§ **EXERCISE REQUIREMENTS**
Copy each line below without leaving any out.

§ **SUPPLIED INFORMATION**
-- pv_equiv track=rewrite | github.com/chen88358323/Mahjong | test/duplicateFIle/cc/prod/strutil.py | pathsymbol_processing
-- ===== SOURCE A (Python) =====
-- def pathsymbol_processing(folder_name):
--     """目录名称中的特殊符号处理"""
--     char_list = ['*', '|', ':', '?', '/', '<', '>', '"', '\\']
--     news_title_result_list = []
--     for i in folder_name:
--         if i in char_list:
--             news_title_result_list.append('')
--         else:
--             news_title_result_list.append(i)
--     news_title_result = ''.join(news_title_result_list)
--     # logger.log.info("新的标题名：{}".format(news_title_result))
--     return news_title_result
-- ===== SOURCE B (Python) =====
-- def pathsymbol_processing(folder_name):
--     """目录名称中的特殊符号处理"""
--     for ch in '*|:?/<>"\\':
--         folder_name = folder_name.replace(ch, '')
--     return folder_name
-- ===== Notes on version B (the rewrite author's own statement) =====
-- stated objective: faster
-- what changed: Replaces the per-character Python loop that appends an empty or one-char string to a list and joins, with nine staged str.replace passes (one per special character), each an internal C-level scan that deletes all occurrences of that character.
import Mathlib
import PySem

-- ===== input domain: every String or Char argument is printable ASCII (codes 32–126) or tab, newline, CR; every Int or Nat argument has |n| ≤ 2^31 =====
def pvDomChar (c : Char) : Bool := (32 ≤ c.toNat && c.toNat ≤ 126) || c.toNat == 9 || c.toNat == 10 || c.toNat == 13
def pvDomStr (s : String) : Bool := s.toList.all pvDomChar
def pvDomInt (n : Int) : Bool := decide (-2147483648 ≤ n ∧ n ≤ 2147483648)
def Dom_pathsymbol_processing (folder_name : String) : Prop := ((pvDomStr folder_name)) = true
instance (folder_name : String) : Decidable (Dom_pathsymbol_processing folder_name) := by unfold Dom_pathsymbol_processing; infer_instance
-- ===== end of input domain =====

-- B removes the special characters by nine staged str.replace passes (one per special
-- character) instead of A's per-character loop/append/join; measured faster (constant factor).


-- ===== PORT A =====
-- literal port of A: build a list of one-char strings (or "") and join
def pathsymbol_processing (folder_name : String) : String :=
  let char_list : List Char := ['*', '|', ':', '?', '/', '<', '>', '"', '\\']
  let news_title_result_list : List String :=
    folder_name.toList.foldl
      (fun acc i => acc ++ [if i ∈ char_list then "" else String.mk [i]]) []
  String.join news_title_result_list

-- ===== PORT B =====
-- literal port of B: fold the nine replace passes over the string of special characters
def pathsymbol_processing_alt (folder_name : String) : String :=
  "*|:?/<>\"\\".toList.foldl
    (fun s ch => PySem.Str.replace s (String.mk [ch]) "") folder_name

-- ===== PRECONDITION & SPEC =====
def Spec_pathsymbol_processing (folder_name : String) (out : String) : Prop := out = pathsymbol_processing_alt folder_name
instance (folder_name : String) (out : String) : Decidable (Spec_pathsymbol_processing folder_name out) := by unfold Spec_pathsymbol_processing; infer_instance

-- ===== CLAIM (what is proved, stated in full; the proofs are below) =====
def Claim_equal_pathsymbol_processing : Prop := ∀ (folder_name : String), Dom_pathsymbol_processing folder_name → Spec_pathsymbol_processing folder_name (pathsymbol_processing folder_name)

-- ===== LEMMAS AND PROOFS =====

theorem pv_toList_mk (c : List Char) : (String.mk c).toList = c :=
  (String.ofList_eq.mp rfl).symm

theorem pv_foldl_append (l : List Char) (f : Char → String) (acc : List String) :
    l.foldl (fun a i => a ++ [f i]) acc = acc ++ l.map f := by
  induction l generalizing acc with
  | nil => simp
  | cons x xs ih => simp [List.foldl, ih]

-- A's join of ""/one-char strings is the filter of the non-special characters
theorem pv_join_eq_filter (cl : List Char) (l : List Char) :
    String.join (l.map (fun i => if i ∈ cl then "" else String.mk [i]))
      = String.mk (l.filter (fun c => !cl.contains c)) := by
  apply String.toList_inj.mp
  rw [String.toList_join]
  induction l with
  | nil => rfl
  | cons x xs ih =>
    simp only [pv_toList_mk] at ih ⊢
    simp only [List.map_map, List.contains_eq_mem] at ih
    simp only [List.map_cons, List.flatten_cons, List.filter_cons]
    by_cases h : x ∈ cl <;> simp [h, ih, pv_toList_mk]

-- replacing one character by "" is filtering it out
theorem pv_replace_go_single (c : Char) (fuel : Nat) (l acc : List Char)
    (h : l.length ≤ fuel) :
    PySem.Chars.replace.go [c] [] fuel l acc
      = acc.reverse ++ l.filter (fun x => !(x == c)) := by
  induction fuel generalizing l acc with
  | zero =>
    have : l = [] := List.length_eq_zero_iff.mp (Nat.le_zero.mp h)
    subst this
    simp [PySem.Chars.replace.go]
  | succ n ih =>
    cases l with
    | nil => simp [PySem.Chars.replace.go]
    | cons x t =>
      simp only [PySem.Chars.replace.go]
      have ht : t.length ≤ n := by simpa using Nat.succ_le_succ_iff.mp h
      by_cases hx : x = c
      · subst hx
        have hpre : List.isPrefixOf [x] (x :: t) = true := by
          simp [List.isPrefixOf]
        simp [hpre, ih _ _ ht, List.filter_cons]
      · have hpre : List.isPrefixOf [c] (x :: t) = false := by
          simp [List.isPrefixOf, hx, Ne.symm hx]
        simp [hpre, ih _ _ ht, List.filter_cons, hx]

theorem pv_replace_single (c : Char) (l : List Char) :
    PySem.Str.replace (String.mk l) (String.mk [c]) ""
      = String.mk (l.filter (fun x => !(x == c))) := by
  unfold PySem.Str.replace PySem.Chars.replace
  simp only [pv_toList_mk, show ("" : String).toList = [] from rfl,
    show ([c]).isEmpty = false from rfl, Bool.false_eq_true, if_false]
  rw [pv_replace_go_single c l.length l [] (le_refl _)]
  rfl

-- folding the single-char replaces over del filters out all of del's characters
theorem pv_foldl_replace (del : List Char) (l : List Char) :
    del.foldl (fun s ch => PySem.Str.replace s (String.mk [ch]) "") (String.mk l)
      = String.mk (l.filter (fun c => !del.contains c)) := by
  induction del generalizing l with
  | nil => simp
  | cons d ds ih =>
    simp only [List.foldl_cons, pv_replace_single, ih, List.filter_filter]
    congr 1
    apply List.filter_congr
    intro x _
    by_cases hx : x = d <;> simp [hx]

-- ===== VERDICT (by name: the statement is the Claim_ definition above) =====
theorem pathsymbol_processing_spec : Claim_equal_pathsymbol_processing := by
  intro fn _
  unfold Spec_pathsymbol_processing pathsymbol_processing pathsymbol_processing_alt
  simp only [pv_foldl_append, List.nil_append]
  rw [pv_join_eq_filter]
  have h := pv_foldl_replace ("*|:?/<>\"\\".toList) fn.toList
  rw [show String.mk fn.toList = fn from String.ofList_toList] at h
  rw [h]
  rfl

§ **SOLUTION TO THIS PROBLEM**
-- pv_equiv track=rewrite | github.com/chen88358323/Mahjong | test/duplicateFIle/cc/prod/strutil.py | pathsymbol_processing
-- ===== SOURCE A (Python) =====
-- def pathsymbol_processing(folder_name):
--     """目录名称中的特殊符号处理"""
--     char_list = ['*', '|', ':', '?', '/', '<', '>', '"', '\\']
--     news_title_result_list = []
--     for i in folder_name:
--         if i in char_list:
--             news_title_result_list.append('')
--         else:
--             news_title_result_list.append(i)
--     news_title_result = ''.join(news_title_result_list)
--     # logger.log.info("新的标题名：{}".format(news_title_result))
--     return news_title_result
-- ===== SOURCE B (Python) =====
-- def pathsymbol_processing(folder_name):
--     """目录名称中的特殊符号处理"""
--     for ch in '*|:?/<>"\\':
--         folder_name = folder_name.replace(ch, '')
--     return folder_name
-- ===== Notes on version B (the rewrite author's own statement) =====
-- stated objective: faster
-- what changed: Replaces the per-character Python loop that appends an empty or one-char string to a list and joins, with nine staged str.replace passes (one per special character), each an internal C-level scan that deletes all occurrences of that character.
import Mathlib
import PySem

-- ===== input domain: every String or Char argument is printable ASCII (codes 32–126) or tab, newline, CR; every Int or Nat argument has |n| ≤ 2^31 =====
def pvDomChar (c : Char) : Bool := (32 ≤ c.toNat && c.toNat ≤ 126) || c.toNat == 9 || c.toNat == 10 || c.toNat == 13
def pvDomStr (s : String) : Bool := s.toList.all pvDomChar
def pvDomInt (n : Int) : Bool := decide (-2147483648 ≤ n ∧ n ≤ 2147483648)
def Dom_pathsymbol_processing (folder_name : String) : Prop := ((pvDomStr folder_name)) = true
instance (folder_name : String) : Decidable (Dom_pathsymbol_processing folder_name) := by unfold Dom_pathsymbol_processing; infer_instance
-- ===== end of input domain =====

-- B removes the special characters by nine staged str.replace passes (one per special
-- character) instead of A's per-character loop/append/join; measured faster (constant factor).


-- ===== PORT A =====
-- literal port of A: build a list of one-char strings (or "") and join
def pathsymbol_processing (folder_name : String) : String :=
  let char_list : List Char := ['*', '|', ':', '?', '/', '<', '>', '"', '\\']
  let news_title_result_list : List String :=
    folder_name.toList.foldl
      (fun acc i => acc ++ [if i ∈ char_list then "" else String.mk [i]]) []
  String.join news_title_result_list

-- ===== PORT B =====
-- literal port of B: fold the nine replace passes over the string of special characters
def pathsymbol_processing_alt (folder_name : String) : String :=
  "*|:?/<>\"\\".toList.foldl
    (fun s ch => PySem.Str.replace s (String.mk [ch]) "") folder_name

-- ===== PRECONDITION & SPEC =====
def Spec_pathsymbol_processing (folder_name : String) (out : String) : Prop := out = pathsymbol_processing_alt folder_name
instance (folder_name : String) (out : String) : Decidable (Spec_pathsymbol_processing folder_name out) := by unfold Spec_pathsymbol_processing; infer_instance

-- ===== CLAIM (what is proved, stated in full; the proofs are below) =====
def Claim_equal_pathsymbol_processing : Prop := ∀ (folder_name : String), Dom_pathsymbol_processing folder_name → Spec_pathsymbol_processing folder_name (pathsymbol_processing folder_name)

-- ===== LEMMAS AND PROOFS =====

theorem pv_toList_mk (c : List Char) : (String.mk c).toList = c :=
  (String.ofList_eq.mp rfl).symm

theorem pv_foldl_append (l : List Char) (f : Char → String) (acc : List String) :
    l.foldl (fun a i => a ++ [f i]) acc = acc ++ l.map f := by
  induction l generalizing acc with
  | nil => simp
  | cons x xs ih => simp [List.foldl, ih]

-- A's join of ""/one-char strings is the filter of the non-special characters
theorem pv_join_eq_filter (cl : List Char) (l : List Char) :
    String.join (l.map (fun i => if i ∈ cl then "" else String.mk [i]))
      = String.mk (l.filter (fun c => !cl.contains c)) := by
  apply String.toList_inj.mp
  rw [String.toList_join]
  induction l with
  | nil => rfl
  | cons x xs ih =>
    simp only [pv_toList_mk] at ih ⊢
    simp only [List.map_map, List.contains_eq_mem] at ih
    simp only [List.map_cons, List.flatten_cons, List.filter_cons]
    by_cases h : x ∈ cl <;> simp [h, ih, pv_toList_mk]

-- replacing one character by "" is filtering it out
theorem pv_replace_go_single (c : Char) (fuel : Nat) (l acc : List Char)
    (h : l.length ≤ fuel) :
    PySem.Chars.replace.go [c] [] fuel l acc
      = acc.reverse ++ l.filter (fun x => !(x == c)) := by
  induction fuel generalizing l acc with
  | zero =>
    have : l = [] := List.length_eq_zero_iff.mp (Nat.le_zero.mp h)
    subst this
    simp [PySem.Chars.replace.go]
  | succ n ih =>
    cases l with
    | nil => simp [PySem.Chars.replace.go]
    | cons x t =>
      simp only [PySem.Chars.replace.go]
      have ht : t.length ≤ n := by simpa using Nat.succ_le_succ_iff.mp h
      by_cases hx : x = c
      · subst hx
        have hpre : List.isPrefixOf [x] (x :: t) = true := by
          simp [List.isPrefixOf]
        simp [hpre, ih _ _ ht, List.filter_cons]
      · have hpre : List.isPrefixOf [c] (x :: t) = false := by
          simp [List.isPrefixOf, hx, Ne.symm hx]
        simp [hpre, ih _ _ ht, List.filter_cons, hx]

theorem pv_replace_single (c : Char) (l : List Char) :
    PySem.Str.replace (String.mk l) (String.mk [c]) ""
      = String.mk (l.filter (fun x => !(x == c))) := by
  unfold PySem.Str.replace PySem.Chars.replace
  simp only [pv_toList_mk, show ("" : String).toList = [] from rfl,
    show ([c]).isEmpty = false from rfl, Bool.false_eq_true, if_false]
  rw [pv_replace_go_single c l.length l [] (le_refl _)]
  rfl

-- folding the single-char replaces over del filters out all of del's characters
theorem pv_foldl_replace (del : List Char) (l : List Char) :
    del.foldl (fun s ch => PySem.Str.replace s (String.mk [ch]) "") (String.mk l)
      = String.mk (l.filter (fun c => !del.contains c)) := by
  induction del generalizing l with
  | nil => simp
  | cons d ds ih =>
    simp only [List.foldl_cons, pv_replace_single, ih, List.filter_filter]
    congr 1
    apply List.filter_congr
    intro x _
    by_cases hx : x = d <;> simp [hx]

-- ===== VERDICT (by name: the statement is the Claim_ definition above) =====
theorem pathsymbol_processing_spec : Claim_equal_pathsymbol_processing := by
  intro fn _
  unfold Spec_pathsymbol_processing pathsymbol_processing pathsymbol_processing_alt
  simp only [pv_foldl_append, List.nil_append]
  rw [pv_join_eq_filter]
  have h := pv_foldl_replace ("*|:?/<>\"\\".toList) fn.toList
  rw [show String.mk fn.toList = fn from String.ofList_toList] at h
  rw [h]
  rfl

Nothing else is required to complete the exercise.